===== Excerpted records

-- pv_equiv track=rewrite | github.com/981377660LMT/algorithm-study | 20_杂题/atc競プロ/AtCoder Beginner Contest/198/E - Unique Color.py | uniqueColor
-- ===== SOURCE A (Python) =====
-- from collections import defaultdict
-- from typing import DefaultDict, List, Tuple
--
-- def uniqueColor(n: int, edges: List[Tuple[int, int]], values: List[int]) -> List[int]:
--     def dfs(cur: int, pre: int, counter: DefaultDict[int, int]) -> None:
--         counter[values[cur]] += 1
--         if counter[values[cur]] == 1:
--             res[cur] = True
--         for next in adjList[cur]:
--             if next == pre:
--                 continue
--             dfs(next, cur, counter)
--         counter[values[cur]] -= 1
--
--     adjList = [[] for _ in range(n)]
--     for u, v in edges:
--         adjList[u].append(v)
--         adjList[v].append(u)
--
--     res = [False] * n
--     dfs(0, -1, defaultdict(int))
--     return [i for i in range(n) if res[i]]
-- ===== SOURCE B (Python) =====
-- from collections import defaultdict
-- from typing import List, Tuple
--
--
-- def uniqueColor(n: int, edges: List[Tuple[int, int]], values: List[int]) -> List[int]:
--     adjList = [[] for _ in range(n)]
--     for u, v in edges:
--         adjList[u].append(v)
--         adjList[v].append(u)
--
--     res = [False] * n
--     counter = defaultdict(int)
--     stack = [(0, -1, False)]  # (cur, pre, exiting)
--     while stack:
--         cur, pre, exiting = stack.pop()
--         key = values[cur]
--         if exiting:
--             counter[key] -= 1
--             continue
--         counter[key] += 1
--         if counter[key] == 1:
--             res[cur] = True
--         stack.append((cur, pre, True))
--         for nxt in reversed(adjList[cur]):
--             if nxt != pre:
--                 stack.append((nxt, cur, False))
--     return [i for i in range(n) if res[i]]
-- ===== Notes on version B (the rewrite author's own statement) =====
-- stated objective: alternative
-- what changed: The recursive DFS with a shared color counter is replaced by an iterative traversal over an explicit stack of (vertex, parent, exiting) frames: an enter pop increments the counter and marks the vertex, pushes its exit frame and then its non-parent neighbors (in reversed order, so they are visited in A's order), and an exit pop decrements the counter; adjacency building and the final filter are unchanged, and B also avoids Python's recursion limit.
import Mathlib
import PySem

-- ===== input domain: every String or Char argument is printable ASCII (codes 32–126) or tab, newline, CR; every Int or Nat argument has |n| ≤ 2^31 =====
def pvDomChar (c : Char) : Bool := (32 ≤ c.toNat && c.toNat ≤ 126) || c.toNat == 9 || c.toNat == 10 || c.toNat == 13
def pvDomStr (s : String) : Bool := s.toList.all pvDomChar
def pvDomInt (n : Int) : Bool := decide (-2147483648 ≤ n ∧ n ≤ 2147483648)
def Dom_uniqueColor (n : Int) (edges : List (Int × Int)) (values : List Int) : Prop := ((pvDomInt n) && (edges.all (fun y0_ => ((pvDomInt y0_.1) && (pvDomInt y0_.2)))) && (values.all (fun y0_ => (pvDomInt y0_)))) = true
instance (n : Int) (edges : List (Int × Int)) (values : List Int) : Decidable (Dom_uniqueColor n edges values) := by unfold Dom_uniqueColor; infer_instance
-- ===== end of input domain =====

-- B replaces A's recursive DFS by an explicit stack machine of enter/exit frames (same counter,
-- same marking rule, same traversal order); an "alternative" of the same cost.
-- The Nat fuel in both ports is only a totality guard: `none` plays the role of Python's
-- RecursionError (it aborts the whole traversal); Pre_ inputs never exhaust the fuel.

-- ===== PORT A =====
-- Python's negative-index wraparound, exact for -len ≤ i < len (indices outside that raise in
-- Python and are outside Pre_).
def pyIx (len : Nat) (i : Int) : Nat := (if i < 0 then i + len else i).toNat

-- Shared by both ports: both Python versions build the adjacency list with this identical loop.
def buildAdj (n : Int) (edges : List (Int × Int)) : List (List Int) :=
  edges.foldl (fun adj uv =>
    let i := pyIx adj.length uv.1
    let adj1 := adj.set i ((adj.getD i []) ++ [uv.2])
    let j := pyIx adj1.length uv.2
    adj1.set j ((adj1.getD j []) ++ [uv.1]))
    (List.replicate n.toNat [])

-- Shared postprocessing: [i for i in range(n) if res[i]] (identical line in both Pythons).
def collectRes (n : Int) (res : List Bool) : List Int :=
  (PySem.List.pyRange 0 n 1).filter (fun i => res.getD i.toNat false)

-- fuel bound used by both ports: never exhausted on Pre_ inputs (recursion depth is at most the
-- number of distinct (cur, pre) states, which is < (2*|edges|+2)^2)
def pvFuel (n : Int) (edges : List (Int × Int)) : Nat :=
  n.toNat + (2 * edges.length + 2) * (2 * edges.length + 2) + 2

-- A's dfs: counter[values[cur]] += 1; mark cur if it became 1; recurse into non-parent neighbors;
-- counter[values[cur]] -= 1.  State = (counter, res); values[cur] via pyGet? (in range under Pre_).
mutual
def dfsA (values : List Int) (adj : List (List Int)) :
    Nat → Int → Int → PySem.Dict Int Int × List Bool → Option (PySem.Dict Int Int × List Bool)
  | 0, _, _, _ => none
  | f+1, cur, pre, st =>
    let key := (PySem.List.pyGet? values cur).getD 0
    let cnt := st.1.getD key 0 + 1
    let counter1 := st.1.insert key cnt
    let res1 := if cnt = 1 then st.2.set (pyIx st.2.length cur) true else st.2
    match dfsALoop values adj f cur pre (adj.getD (pyIx adj.length cur) []) (counter1, res1) with
    | none => none
    | some st2 => some (st2.1.insert key (st2.1.getD key 0 - 1), st2.2)
termination_by f _ _ _ => (f, 0)

def dfsALoop (values : List Int) (adj : List (List Int)) :
    Nat → Int → Int → List Int → PySem.Dict Int Int × List Bool →
      Option (PySem.Dict Int Int × List Bool)
  | _, _, _, [], st => some st
  | f, cur, pre, nx :: rest, st =>
    if nx = pre then dfsALoop values adj f cur pre rest st
    else
      match dfsA values adj f nx cur st with
      | none => none
      | some st' => dfsALoop values adj f cur pre rest st'
termination_by f _ _ l _ => (f, l.length + 1)
end

def uniqueColor (n : Int) (edges : List (Int × Int)) (values : List Int) : List Int :=
  let adj := buildAdj n edges
  match dfsA values adj (pvFuel n edges) 0 (-1) (PySem.Dict.empty, List.replicate n.toNat false) with
  | some st => collectRes n st.2
  | none => []

-- ===== PORT B =====
-- needed by runB's termination measure
theorem getD_length_le_sum (adj : List (List Int)) (i : Nat) :
    (adj.getD i []).length ≤ (adj.map List.length).sum := by
  induction adj generalizing i with
  | nil => simp
  | cons l adj ih =>
    cases i with
    | zero => simp
    | succ j =>
      have := ih j
      simp only [List.getD_cons_succ, List.map_cons, List.sum_cons]
      omega

-- B's stack machine.  A frame is (fuel, cur, pre, exiting); Python B's frames are (cur, pre,
-- exiting), the per-frame fuel is only the totality guard.
def runB (values : List Int) (adj : List (List Int)) :
    List (Nat × Int × Int × Bool) → PySem.Dict Int Int × List Bool →
      Option (PySem.Dict Int Int × List Bool)
  | [], st => some st
  | (f, cur, pre, exiting) :: rest, st =>
    if exiting then
      let key := (PySem.List.pyGet? values cur).getD 0
      runB values adj rest (st.1.insert key (st.1.getD key 0 - 1), st.2)
    else
      match f with
      | 0 => none
      | f+1 =>
        let key := (PySem.List.pyGet? values cur).getD 0
        let cnt := st.1.getD key 0 + 1
        let counter1 := st.1.insert key cnt
        let res1 := if cnt = 1 then st.2.set (pyIx st.2.length cur) true else st.2
        runB values adj
          (((adj.getD (pyIx adj.length cur) []).filter (fun nx => nx ≠ pre)).map
              (fun nx => (f, nx, cur, false))
            ++ (0, cur, pre, true) :: rest)
          (counter1, res1)
termination_by stack _ =>
  (stack.map (fun fr => if fr.2.2.2 then 1 else ((adj.map List.length).sum + 2) ^ (fr.1 + 1))).sum
decreasing_by
  · simp
    split_ifs
    positivity
  · simp only [List.map_append, List.sum_append, List.map_cons, List.sum_cons, List.map_map]
    have hlen : ((adj.getD (pyIx adj.length cur) []).filter (fun nx => nx ≠ pre)).length
        ≤ (adj.map List.length).sum :=
      le_trans (List.length_filter_le _ _) (getD_length_le_sum adj (pyIx adj.length cur))
    have hsum : (((adj.getD (pyIx adj.length cur) []).filter (fun nx => nx ≠ pre)).map
        ((fun fr : Nat × Int × Int × Bool => if fr.2.2.2 then 1
            else ((adj.map List.length).sum + 2) ^ (fr.1 + 1)) ∘ fun nx => (f, nx, cur, false))).sum
        = ((adj.getD (pyIx adj.length cur) []).filter (fun nx => nx ≠ pre)).length
            * ((adj.map List.length).sum + 2) ^ (f + 1) := by
      simp [Function.comp_def]
    have hx : 0 < ((adj.map List.length).sum + 2) ^ (f + 1) := by positivity
    have hpow : ((adj.map List.length).sum + 2) ^ (f + 1 + 1)
        = ((adj.map List.length).sum + 2) * ((adj.map List.length).sum + 2) ^ (f + 1) := by ring
    have hex : ¬ exiting = true := by assumption
    simp only [List.getD] at hsum hlen ⊢
    rw [hsum]
    simp only [hex, Bool.false_eq_true, if_false, ite_true, Nat.succ_eq_add_one]
    nlinarith [hlen, hx, hpow]

def uniqueColor_alt (n : Int) (edges : List (Int × Int)) (values : List Int) : List Int :=
  let adj := buildAdj n edges
  match runB values adj [(pvFuel n edges, 0, -1, false)]
      (PySem.Dict.empty, List.replicate n.toNat false) with
  | some st => collectRes n st.2
  | none => []

-- ===== PRECONDITION & SPEC =====
-- Helpers for Pre_ (independent of the ports).  A's DFS is characterised by its (cur, pre) call
-- states: from (0, -1), each visit of cur recurses into every adjacency entry nx ≠ pre, giving
-- state (nx, cur).  Python A returns a value exactly when every edge label is a valid index into
-- adjList (in [-n, n)), values[cur] is in range for every visited cur, and the state graph has no
-- cycle reachable from (0, -1) (otherwise the recursion never returns: RecursionError).
def preWrap (n x : Int) : Int := if x < 0 then x + n else x

-- adjacency entries seen from a vertex labelled cur (list wraparound on indices, raw entries)
def preNbrs (n : Int) (edges : List (Int × Int)) (cur : Int) : List Int :=
  edges.flatMap (fun uv =>
    (if preWrap n uv.1 = preWrap n cur then [uv.2] else []) ++
    (if preWrap n uv.2 = preWrap n cur then [uv.1] else []))

-- successor call states of call state (cur, pre)
def preStep (n : Int) (edges : List (Int × Int)) (s : Int × Int) : List (Int × Int) :=
  ((preNbrs n edges s.1).filter (fun nx => nx ≠ s.2)).map (fun nx => (nx, s.1))

def preExpand (n : Int) (edges : List (Int × Int)) (r : List (Int × Int)) : List (Int × Int) :=
  r.foldl (fun acc s =>
    (preStep n edges s).foldl (fun acc t => if t ∈ acc then acc else acc ++ [t]) acc) r

-- saturating reachability (the iteration count is only a bound; a fixpoint stops early)
def preReach (n : Int) (edges : List (Int × Int)) : Nat → List (Int × Int) → List (Int × Int)
  | 0, r => r
  | k+1, r => let r' := preExpand n edges r; if r'.length = r.length then r else preReach n edges k r'

-- enough iterations to saturate: more than the number of possible (cur, pre) states
def preIter (edges : List (Int × Int)) : Nat :=
  (2 * edges.length + 2) * (2 * edges.length + 2) + 2

-- Pre_uniqueColor holds exactly on the inputs where Python A returns normally: edge labels are
-- valid adjList indices, values[cur] is in range at every visited call state, and no call state
-- reachable from (0, -1) lies on a cycle (a reachable cycle means the DFS recurses forever).
def Pre_uniqueColor (n : Int) (edges : List (Int × Int)) (values : List Int) : Prop :=
  0 < n ∧
  (∀ uv ∈ edges, (-n ≤ uv.1 ∧ uv.1 < n) ∧ (-n ≤ uv.2 ∧ uv.2 < n)) ∧
  (∀ s ∈ preReach n edges (preIter edges) [(0, -1)],
    (0 ≤ s.1 → s.1 < values.length) ∧ (s.1 < 0 → 0 ≤ s.1 + values.length)) ∧
  (∀ s ∈ preReach n edges (preIter edges) [(0, -1)],
    s ∉ preReach n edges (preIter edges) (preStep n edges s))

instance (n : Int) (edges : List (Int × Int)) (values : List Int) : Decidable (Pre_uniqueColor n edges values) := by
  unfold Pre_uniqueColor; infer_instance

def pvWitness_uniqueColor : Int × (List (Int × Int)) × List Int := (3, [(0, 1), (0, 2)], [1, 2, 1])

def Spec_uniqueColor (n : Int) (edges : List (Int × Int)) (values : List Int) (out : List Int) : Prop :=
  out = uniqueColor_alt n edges values
instance (n : Int) (edges : List (Int × Int)) (values : List Int) (out : List Int) : Decidable (Spec_uniqueColor n edges values out) := by
  unfold Spec_uniqueColor; infer_instance

-- ===== CLAIM (what is proved, stated in full; the proofs are below) =====
def Claim_equal_uniqueColor : Prop := ∀ (n : Int) (edges : List (Int × Int)) (values : List Int), Dom_uniqueColor n edges values → Pre_uniqueColor n edges values → Spec_uniqueColor n edges values (uniqueColor n edges values)

-- ===== LEMMAS AND PROOFS =====
theorem runB_enter (values : List Int) (adj : List (List Int)) :
    ∀ (f : Nat) (cur pre : Int) (st : PySem.Dict Int Int × List Bool)
      (rest : List (Nat × Int × Int × Bool)),
      runB values adj ((f, cur, pre, false) :: rest) st
        = (dfsA values adj f cur pre st).bind (fun st' => runB values adj rest st') := by
  intro f
  induction f with
  | zero =>
    intro cur pre st rest
    simp [runB, dfsA]
  | succ f ih =>
    intro cur pre st rest
    have inner : ∀ (l : List Int) (st : PySem.Dict Int Int × List Bool)
        (rest' : List (Nat × Int × Int × Bool)),
        runB values adj ((l.filter (fun nx => nx ≠ pre)).map (fun nx => (f, nx, cur, false)) ++ rest') st
          = (dfsALoop values adj f cur pre l st).bind (fun st' => runB values adj rest' st') := by
      intro l
      induction l with
      | nil => intro st rest'; simp [dfsALoop]
      | cons nx l ihl =>
        intro st rest'
        by_cases h : nx = pre
        · simpa [dfsALoop, h] using ihl st rest'
        · rw [List.filter_cons_of_pos (by simp [h])]
          simp only [List.map_cons, List.cons_append]
          rw [ih nx cur st _]
          cases hd : dfsA values adj f nx cur st with
          | none => simp [dfsALoop, h, hd]
          | some st' =>
            rw [show dfsALoop values adj f cur pre (nx :: l) st
                  = dfsALoop values adj f cur pre l st' from by simp [dfsALoop, h, hd]]
            simpa using ihl st' rest'
    have exitstep : ∀ (o : Option (PySem.Dict Int Int × List Bool)),
        o.bind (fun st' => runB values adj ((0, cur, pre, true) :: rest) st')
          = (match o with
             | none => none
             | some st2 => some (st2.1.insert ((PySem.List.pyGet? values cur).getD 0)
                 (st2.1.getD ((PySem.List.pyGet? values cur).getD 0) 0 - 1), st2.2)).bind
              (fun st' => runB values adj rest st') := by
      intro o; cases o <;> simp [runB]
    simp only [runB]
    rw [inner, exitstep]
    simp only [dfsA, Bool.false_eq_true, if_false]

theorem ports_eq (n : Int) (edges : List (Int × Int)) (values : List Int) :
    uniqueColor n edges values = uniqueColor_alt n edges values := by
  simp only [uniqueColor, uniqueColor_alt, runB_enter]
  cases hd : dfsA values (buildAdj n edges) (pvFuel n edges) 0 (-1)
      (PySem.Dict.empty, List.replicate n.toNat false) with
  | none => simp
  | some st => simp [runB]

-- ===== VERDICT (by name: the statement is the Claim_ definition above) =====
theorem uniqueColor_spec : Claim_equal_uniqueColor := by
  intro n edges values _ _
  unfold Spec_uniqueColor
  exact ports_eq n edges values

==========

**Instructions for the task**
Given the records above, restate word for word only the lines starting at the one with "-- states: from" and ending at the one with "-- reachable from".

**Answer to this exercise**
-- states: from (0, -1), each visit of cur recurses into every adjacency entry nx ≠ pre, giving
-- state (nx, cur).  Python A returns a value exactly when every edge label is a valid index into
-- adjList (in [-n, n)), values[cur] is in range for every visited cur, and the state graph has no
-- cycle reachable from (0, -1) (otherwise the recursion never returns: RecursionError).
def preWrap (n x : Int) : Int := if x < 0 then x + n else x

-- adjacency entries seen from a vertex labelled cur (list wraparound on indices, raw entries)
def preNbrs (n : Int) (edges : List (Int × Int)) (cur : Int) : List Int :=
  edges.flatMap (fun uv =>
    (if preWrap n uv.1 = preWrap n cur then [uv.2] else []) ++
    (if preWrap n uv.2 = preWrap n cur then [uv.1] else []))

-- successor call states of call state (cur, pre)
def preStep (n : Int) (edges : List (Int × Int)) (s : Int × Int) : List (Int × Int) :=
  ((preNbrs n edges s.1).filter (fun nx => nx ≠ s.2)).map (fun nx => (nx, s.1))

def preExpand (n : Int) (edges : List (Int × Int)) (r : List (Int × Int)) : List (Int × Int) :=
  r.foldl (fun acc s =>
    (preStep n edges s).foldl (fun acc t => if t ∈ acc then acc else acc ++ [t]) acc) r

-- saturating reachability (the iteration count is only a bound; a fixpoint stops early)
def preReach (n : Int) (edges : List (Int × Int)) : Nat → List (Int × Int) → List (Int × Int)
  | 0, r => r
  | k+1, r => let r' := preExpand n edges r; if r'.length = r.length then r else preReach n edges k r'

-- enough iterations to saturate: more than the number of possible (cur, pre) states
def preIter (edges : List (Int × Int)) : Nat :=
  (2 * edges.length + 2) * (2 * edges.length + 2) + 2

-- Pre_uniqueColor holds exactly on the inputs where Python A returns normally: edge labels are
-- valid adjList indices, values[cur] is in range at every visited call state, and no call state
-- reachable from (0, -1) lies on a cycle (a reachable cycle means the DFS recurses forever).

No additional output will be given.